Procrastination is not only a form of self-sabotage, it is also a major source of stress.  As you probably know, stress is damaging both physically and mentally. If procrastination is stressful and ultimately damaging, then why do we do it?  The obvious benefit is that we can put off an unpleasant task until some later time. Hidden benefits of procrastination exist as well. These include being able to get back at people who are making demands on us, being able to avoid unpleasant tasks, and perhaps getting to feel special by not working as hard as our subordinates.

Steps to Stop Procrastinating. Procrastination is an intentional choice. Because we have made a choice to procrastinate, we can also make a choice to stop procrastinating. The following suggestions can help us get started on those tasks we put off.

• Get  going on the task.  Don’t wait for motivation to appear on its own, as if by magic.
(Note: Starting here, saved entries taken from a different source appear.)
-- telescoping: all steps on [u,v) negative ⇒ cost v ≤ cost u
lemma pv_tele_down (n a b u v : Int) (huv : u ≤ v)
    (h : ∀ w, u ≤ w → w < v → pvCostB n a b (w + 1) ≤ pvCostB n a b w) :
    pvCostB n a b v ≤ pvCostB n a b u := by
  obtain ⟨k, rfl⟩ : ∃ k : Nat, v = u + k := ⟨(v - u).toNat, by omega⟩
  clear huv
  induction k with
  | zero => simp
  | succ m ih =>
    have h1 : pvCostB n a b (u + m) ≤ pvCostB n a b u :=
      ih (fun w hw1 hw2 => h w hw1 (by push_cast at hw2 ⊢; omega))
    have h2 := h (u + m) (by omega) (by push_cast; omega)
    calc pvCostB n a b (u + (m + 1 : Nat)) = pvCostB n a b (u + m + 1) := by push_cast; ring_nf
      _ ≤ pvCostB n a b (u + m) := h2
      _ ≤ pvCostB n a b u := h1

-- down-closedness of feasibility, given a feasible all-ones base (convexity argument)
lemma pv_costB_dc1 (n a b max_sum : Int) (hb : 0 ≤ b) (hab : a ≤ b) (hn : a + b + 1 = n)
    (h1 : pvCostB n a b 1 ≤ max_sum) :
    ∀ u v : Int, 1 ≤ u → u ≤ v → pvCostB n a b v ≤ max_sum → pvCostB n a b u ≤ max_sum := by
  intro u v hu huv hv
  by_cases hex : ∃ w : Int, u ≤ w ∧ w < v ∧ pvCostB n a b (w + 1) < pvCostB n a b w
  · obtain ⟨w, hw1, hw2, hw3⟩ := hex
    have hdown : pvCostB n a b u ≤ pvCostB n a b 1 := by
      refine pv_tele_down n a b 1 u hu ?_
      intro w' hw1' hw2'
      have := pv_costB_slope_mono n a b w' w hb hab hn hw1' (by omega)
      linarith
    linarith
  · push_neg at hex
    have := pv_tele_up n a b u v huv (fun w hw1 hw2 => hex w hw1 hw2)
    linarith

-- A's is_valid total equals B's closed-form cost (index and n-index-1 are {a, b})
lemma pv_totalA_eq (n index a b v : Int) (hb : 0 ≤ b) (hab : a ≤ b) (hn : a + b + 1 = n)
    (hib : (index = a ∧ n - index - 1 = b) ∨ (index = b ∧ n - index - 1 = a))
    (hv : 1 ≤ v) : pvTotalA n index v = pvCostB n a b v := by
  obtain ⟨kv, hkv⟩ := pv_halfk (v - 1)
  obtain ⟨ka, hka⟩ := pv_halfk a
  obtain ⟨kb, hkb⟩ := pv_halfk b
  rw [pv_costB_eval n a b v kv ka kb (by linear_combination hkv) hka hkb]
  simp only [pvTotalA]
  rcases hib with ⟨hi, hr⟩ | ⟨hi, hr⟩
  · rw [hi]
    rw [show n - a - 1 = b from by omega,
      show v * (v - 1) = 2 * kv from by linear_combination hkv,
      show (v - a + v - 1) * a = 2 * (v * a - ka) from by linear_combination -hka,
      show (v - b + v - 1) * b = 2 * (v * b - kb) from by linear_combination -hkb,
      pv_fdiv_even _ _ rfl, pv_fdiv_even _ _ rfl, pv_fdiv_even _ _ rfl]
    split_ifs <;> nlinarith
  · rw [hi]
    rw [show n - b - 1 = a from by omega,
      show v * (v - 1) = 2 * kv from by linear_combination hkv,
      show (v - b + v - 1) * b = 2 * (v * b - kb) from by linear_combination -hkb,
      show (v - a + v - 1) * a = 2 * (v * a - ka) from by linear_combination -hka,
      pv_fdiv_even _ _ rfl, pv_fdiv_even _ _ rfl, pv_fdiv_even _ _ rfl]
    split_ifs <;> nlinarith

-- the result characterisation both programs are reduced to
def pvRes (n a b max_sum f : Int) : Prop :=
  (max_sum < pvCostB n a b 1 ∧ f = 0) ∨
  (1 ≤ f ∧ f ≤ max_sum ∧ pvCostB n a b f ≤ max_sum ∧
    (f = max_sum ∨ max_sum < pvCostB n a b (f + 1)))

lemma pv_res_not_lt (n a b max_sum f g : Int)
    (hdc : ∀ u v : Int, 1 ≤ u → u ≤ v → pvCostB n a b v ≤ max_sum → pvCostB n a b u ≤ max_sum)
    (hf : pvRes n a b max_sum f) (hg : pvRes n a b max_sum g) : ¬ f < g := by
  intro hlt
  rcases hf with ⟨hf1, rfl⟩ | ⟨hf1, hf2, hf3, hf4⟩ <;>
    rcases hg with ⟨hg1, rfl⟩ | ⟨hg1, hg2, hg3, hg4⟩
  · omega
  · have := hdc 1 g le_rfl hg1 hg3
    omega
  · omega
  · rcases hf4 with rfl | hf4
    · omega
    · have := hdc (f + 1) g (by omega) (by omega) hg3
      omega

lemma pv_res_unique (n a b max_sum f g : Int)
    (hdc : ∀ u v : Int, 1 ≤ u → u ≤ v → pvCostB n a b v ≤ max_sum → pvCostB n a b u ≤ max_sum)
    (hf : pvRes n a b max_sum f) (hg : pvRes n a b max_sum g) : f = g := by
  have h1 := pv_res_not_lt n a b max_sum f g hdc hf hg
  have h2 := pv_res_not_lt n a b max_sum g f hdc hg hf
  omega

-- A's loop at exit (low > high): the invariant forces the characterisation
lemma pv_exit (n a b max_sum low high ans : Int)
    (hzero : max_sum < 1 → max_sum < pvCostB n a b 1)
    (hexit : high < low) (hlow : 1 ≤ low) (hhigh : high ≤ max_sum)
    (hans : (ans = 0 ∧ low = 1) ∨
      (1 ≤ ans ∧ ans = low - 1 ∧ ans ≤ max_sum ∧ pvCostB n a b ans ≤ max_sum))
    (hHigh : ∀ v, high < v → v ≤ max_sum → max_sum < pvCostB n a b v) :
    pvRes n a b max_sum ans := by
  rcases hans with ⟨rfl, rfl⟩ | ⟨h1, h2, h3, h4⟩
  · by_cases hs : 1 ≤ max_sum
    · exact Or.inl ⟨hHigh 1 (by omega) hs, rfl⟩
    · exact Or.inl ⟨hzero (by omega), rfl⟩
  · refine Or.inr ⟨h1, h3, h4, ?_⟩
    by_cases hls : low ≤ max_sum
    · right
      have := hHigh low (by omega) hls
      rw [show ans + 1 = low from by omega]
      exact this
    · left; omega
When you get started with a task or project, the motivation will begin to come to you.  It doesn’t take long to get on a roll, or get up the momentum, to keep going and complete the task.
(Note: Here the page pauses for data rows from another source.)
-- pv_equiv track=rewrite | github.com/dosido-git/deftbrain | backend/routes/wrap_json_parse.py | _skip_string_or_comment
-- ===== SOURCE A (Python) =====
-- def _skip_string_or_comment(s, pos):
--     """If s[pos] starts a string literal or comment, return the position just
--     past it. Otherwise return pos unchanged. Handles:
--       - // line comments
--       - /* block comments */
--       - 'single' and "double" quoted strings with backslash escapes
--       - `backtick` template literals INCLUDING ${...} interpolation
--         (recursively skips nested strings/comments inside the ${} expression
--         and tracks brace depth so nested objects don't false-close)
--
--     This recursive design fixes the v1.0 bug where a backtick string
--     containing nested templates like ${flag ? `inner` : 'fallback'} was
--     incorrectly closed at the inner backtick, after which the scanner ran
--     into phantom-string territory and silently skipped any JSON.parse calls
--     in the rest of the file.
--     """
--     if pos >= len(s):
--         return pos
--     ch = s[pos]
--
--     # Line comment
--     if ch == '/' and pos + 1 < len(s) and s[pos + 1] == '/':
--         end = s.find('\n', pos)
--         return end if end != -1 else len(s)
--
--     # Block comment
--     if ch == '/' and pos + 1 < len(s) and s[pos + 1] == '*':
--         end = s.find('*/', pos + 2)
--         return (end + 2) if end != -1 else len(s)
--
--     # Single/double quoted strings — no interpolation
--     if ch in ('"', "'"):
--         quote = ch
--         i = pos + 1
--         while i < len(s):
--             c = s[i]
--             if c == '\\' and i + 1 < len(s):
--                 i += 2
--                 continue
--             if c == quote:
--                 return i + 1
--             i += 1
--         return len(s)
--
--     # Backtick template literal — handle ${...} interpolation
--     if ch == '`':
--         i = pos + 1
--         while i < len(s):
--             c = s[i]
--             if c == '\\' and i + 1 < len(s):
--                 i += 2
--                 continue
--             if c == '`':
--                 return i + 1
--             if c == '$' and i + 1 < len(s) and s[i + 1] == '{':
--                 # Enter ${...} expression. Walk it as code, tracking brace
--                 # depth and recursively skipping nested strings/comments.
--                 depth = 1
--                 j = i + 2
--                 while j < len(s) and depth > 0:
--                     nj = _skip_string_or_comment(s, j)
--                     if nj != j:
--                         j = nj
--                         continue
--                     cj = s[j]
--                     if cj == '{':
--                         depth += 1
--                     elif cj == '}':
--                         depth -= 1
--                         if depth == 0:
--                             j += 1
--                             break
--                     j += 1
--                 i = j
--                 continue
--             i += 1
--         return len(s)
--
--     return pos
-- ===== SOURCE B (Python) =====
-- def _scan_quote(s, i, quote):
--     n = len(s)
--     while i < n:
--         c = s[i]
--         if c == '\\' and i + 1 < n:
--             i += 2
--         elif c == quote:
--             return i + 1
--         else:
--             i += 1
--     return n
--
--
-- def _skip_string_or_comment(s, pos):
--     """Iterative re-implementation: the backtick/${...} recursion of the
--     original is replaced by one loop over an explicit stack of frames
--     (-1 = inside a template literal, k >= 1 = inside a ${...} expression
--     at brace depth k)."""
--     n = len(s)
--     if pos >= n:
--         return pos
--     ch = s[pos]
--     if ch == '/' and pos + 1 < n and s[pos + 1] == '/':
--         nl = s.find('\n', pos)
--         return nl if nl != -1 else n
--     if ch == '/' and pos + 1 < n and s[pos + 1] == '*':
--         e = s.find('*/', pos + 2)
--         return e + 2 if e != -1 else n
--     if ch == '"' or ch == "'":
--         return _scan_quote(s, pos + 1, ch)
--     if ch != '`':
--         return pos
--     stack = [-1]
--     i = pos + 1
--     while stack:
--         if i >= n:
--             return n
--         c = s[i]
--         if stack[-1] == -1:
--             # inside a template literal
--             if c == '\\' and i + 1 < n:
--                 i += 2
--             elif c == '`':
--                 stack.pop()
--                 i += 1
--             elif c == '$' and i + 1 < n and s[i + 1] == '{':
--                 stack.append(1)
--                 i += 2
--             else:
--                 i += 1
--         else:
--             # inside a ${...} expression, stack[-1] = brace depth
--             if c == '/' and i + 1 < n and s[i + 1] == '/':
--                 nl = s.find('\n', i)
--                 i = nl if nl != -1 else n
--             elif c == '/' and i + 1 < n and s[i + 1] == '*':
--                 e = s.find('*/', i + 2)
--                 i = e + 2 if e != -1 else n
--             elif c == '"' or c == "'":
--                 i = _scan_quote(s, i + 1, c)
--             elif c == '`':
--                 stack.append(-1)
--                 i += 1
--             elif c == '{':
--                 stack[-1] += 1
--                 i += 1
--             elif c == '}':
--                 stack[-1] -= 1
--                 if stack[-1] == 0:
--                     stack.pop()
--                 i += 1
--             else:
--                 i += 1
--     return i
-- ===== Notes on version B (the rewrite author's own statement) =====
-- stated objective: alternative
-- what changed: A skips a backtick template literal by recursing into each ${...} interpolation (a recursive descent with an inner brace-depth loop); B replaces the recursion by a single iterative loop over an explicit stack of frames (-1 = template literal, k>=1 = ${...} expression at brace depth k), keeping the direct fast paths for comments and plain quoted strings.
import Mathlib
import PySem

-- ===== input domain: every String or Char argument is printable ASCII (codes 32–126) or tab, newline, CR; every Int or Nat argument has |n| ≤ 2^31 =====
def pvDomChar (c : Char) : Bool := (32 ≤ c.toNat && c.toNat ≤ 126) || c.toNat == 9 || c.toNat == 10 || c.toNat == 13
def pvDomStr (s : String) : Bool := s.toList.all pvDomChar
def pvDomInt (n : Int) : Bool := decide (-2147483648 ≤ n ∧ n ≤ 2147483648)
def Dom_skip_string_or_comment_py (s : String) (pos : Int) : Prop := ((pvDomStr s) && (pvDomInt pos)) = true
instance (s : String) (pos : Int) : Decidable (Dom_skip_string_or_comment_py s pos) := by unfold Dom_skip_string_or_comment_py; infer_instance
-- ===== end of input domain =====

-- B re-implements the recursive template-literal scanner of A as one iterative loop over an
-- explicit stack of frames; equal return values on every input where A returns (Pre_ below).

-- s[i] for an index already checked in range (Python raises out of range; such inputs are outside Pre_)
def pvRd (cs : List Char) (i : Int) : Char := (PySem.List.pyGet? cs i).getD ' '

-- ===== PORT A =====
-- the `while i < len(s)` loop of A's quoted-string branch (identical helper loop in B's Source B);
-- fuel is only a totality guard, one unit per iteration, never exhausted on ports' calls
def scanQuoteF (cs : List Char) (i : Int) (q : Char) : Nat → Int
  | 0 => 0
  | f + 1 =>
    if i < (cs.length : Int) then
      if pvRd cs i = '\\' ∧ i + 1 < (cs.length : Int) then scanQuoteF cs (i + 2) q f
      else if pvRd cs i = q then i + 1
      else scanQuoteF cs (i + 1) q f
    else (cs.length : Int)

def scanQuote (cs : List Char) (i : Int) (q : Char) : Int :=
  scanQuoteF cs i q (((cs.length : Int) - i).toNat + 1)

mutual
-- _skip_string_or_comment, its backtick `while` loop (tmplAF) and the ${...} `while` loop (exprAF);
-- fuel decreases once per loop iteration / nested call, a totality guard only
def skipAF (cs : List Char) (pos : Int) : Nat → Int
  | 0 => 0
  | _f + 1 =>
    if (cs.length : Int) ≤ pos then pos
    else
      if pvRd cs pos = '/' ∧ pos + 1 < (cs.length : Int) ∧ pvRd cs (pos + 1) = '/' then
        (if PySem.Chars.findFrom cs ['\n'] pos = -1 then (cs.length : Int)
         else PySem.Chars.findFrom cs ['\n'] pos)
      else if pvRd cs pos = '/' ∧ pos + 1 < (cs.length : Int) ∧ pvRd cs (pos + 1) = '*' then
        (if PySem.Chars.findFrom cs ['*', '/'] (pos + 2) = -1 then (cs.length : Int)
         else PySem.Chars.findFrom cs ['*', '/'] (pos + 2) + 2)
      else if pvRd cs pos = '"' ∨ pvRd cs pos = '\'' then scanQuote cs (pos + 1) (pvRd cs pos)
      else if pvRd cs pos = '`' then tmplAF cs (pos + 1) _f
      else pos

def tmplAF (cs : List Char) (i : Int) : Nat → Int
  | 0 => 0
  | _f + 1 =>
    if (cs.length : Int) ≤ i then (cs.length : Int)
    else if pvRd cs i = '\\' ∧ i + 1 < (cs.length : Int) then tmplAF cs (i + 2) _f
    else if pvRd cs i = '`' then i + 1
    else if pvRd cs i = '$' ∧ i + 1 < (cs.length : Int) ∧ pvRd cs (i + 1) = '{' then
      tmplAF cs (exprAF cs (i + 2) 1 _f) _f
    else tmplAF cs (i + 1) _f

def exprAF (cs : List Char) (j d : Int) : Nat → Int
  | 0 => 0
  | _f + 1 =>
    if ¬ (j < (cs.length : Int) ∧ 0 < d) then j
    else
      if skipAF cs j _f ≠ j then exprAF cs (skipAF cs j _f) d _f
      else if pvRd cs j = '{' then exprAF cs (j + 1) (d + 1) _f
      else if pvRd cs j = '}' then (if d = 1 then j + 1 else exprAF cs (j + 1) (d - 1) _f)
      else exprAF cs (j + 1) d _f
end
• Make a plan.  It is easier to say to ourselves that we will get a task started “one of these days” than it is to actually begin the task. Instead of putting it off, make a plan. When will you start it? Today? At what time? What pieces of the project will you do today? How much time will you spend today on each part that you’ve planned for today?

• Reduce the task to smaller components.  Break big projects or jobs down into smaller parts. Start with, say, 30 minutes of work on a project before switching to something else. You don’t need to do it all at once. When you look at a task in its entirety, chances are you may feel too overwhelmed to get started. Plan the smaller piece you will do today, finish that part, and then you can decide either to quit for the day, or go ahead and work on another part.

• Think positive.  What negative thoughts are you having about yourself and this task? Think about what is making you put it off. Does failing to complete the project make you feel you are a loser? Do you feel insecure in worrying that customers or subordinates will belittle your work? Are you afraid your work will be wrong? Concentrate on replacing negative thoughts with more reasonable and positive thoughts.

• Reward yourself along the way.  Give yourself a small reward after finishing each smaller task. There is no need to wait for the entire project to be finished first. You will find a boost to productivity and self-esteem when you give yourself a reward in the form of self-congratulation, a short break, taking a walk, renting a movie you’ve been waiting to see, or fixing up a treat from the kitchen.

• Give yourself credit.  Pat yourself on the back for a job well done. You need not have completed the entire project in order to give yourself some credit; you can still recognize the parts of the job that you did finish. Congratulate yourself for managing your time efficiently. And give yourself credit for not procrastinating!

When your business is freed from an owner who puts things off, productivity is bound to increase.  You and your business will be the ones to benefit the most.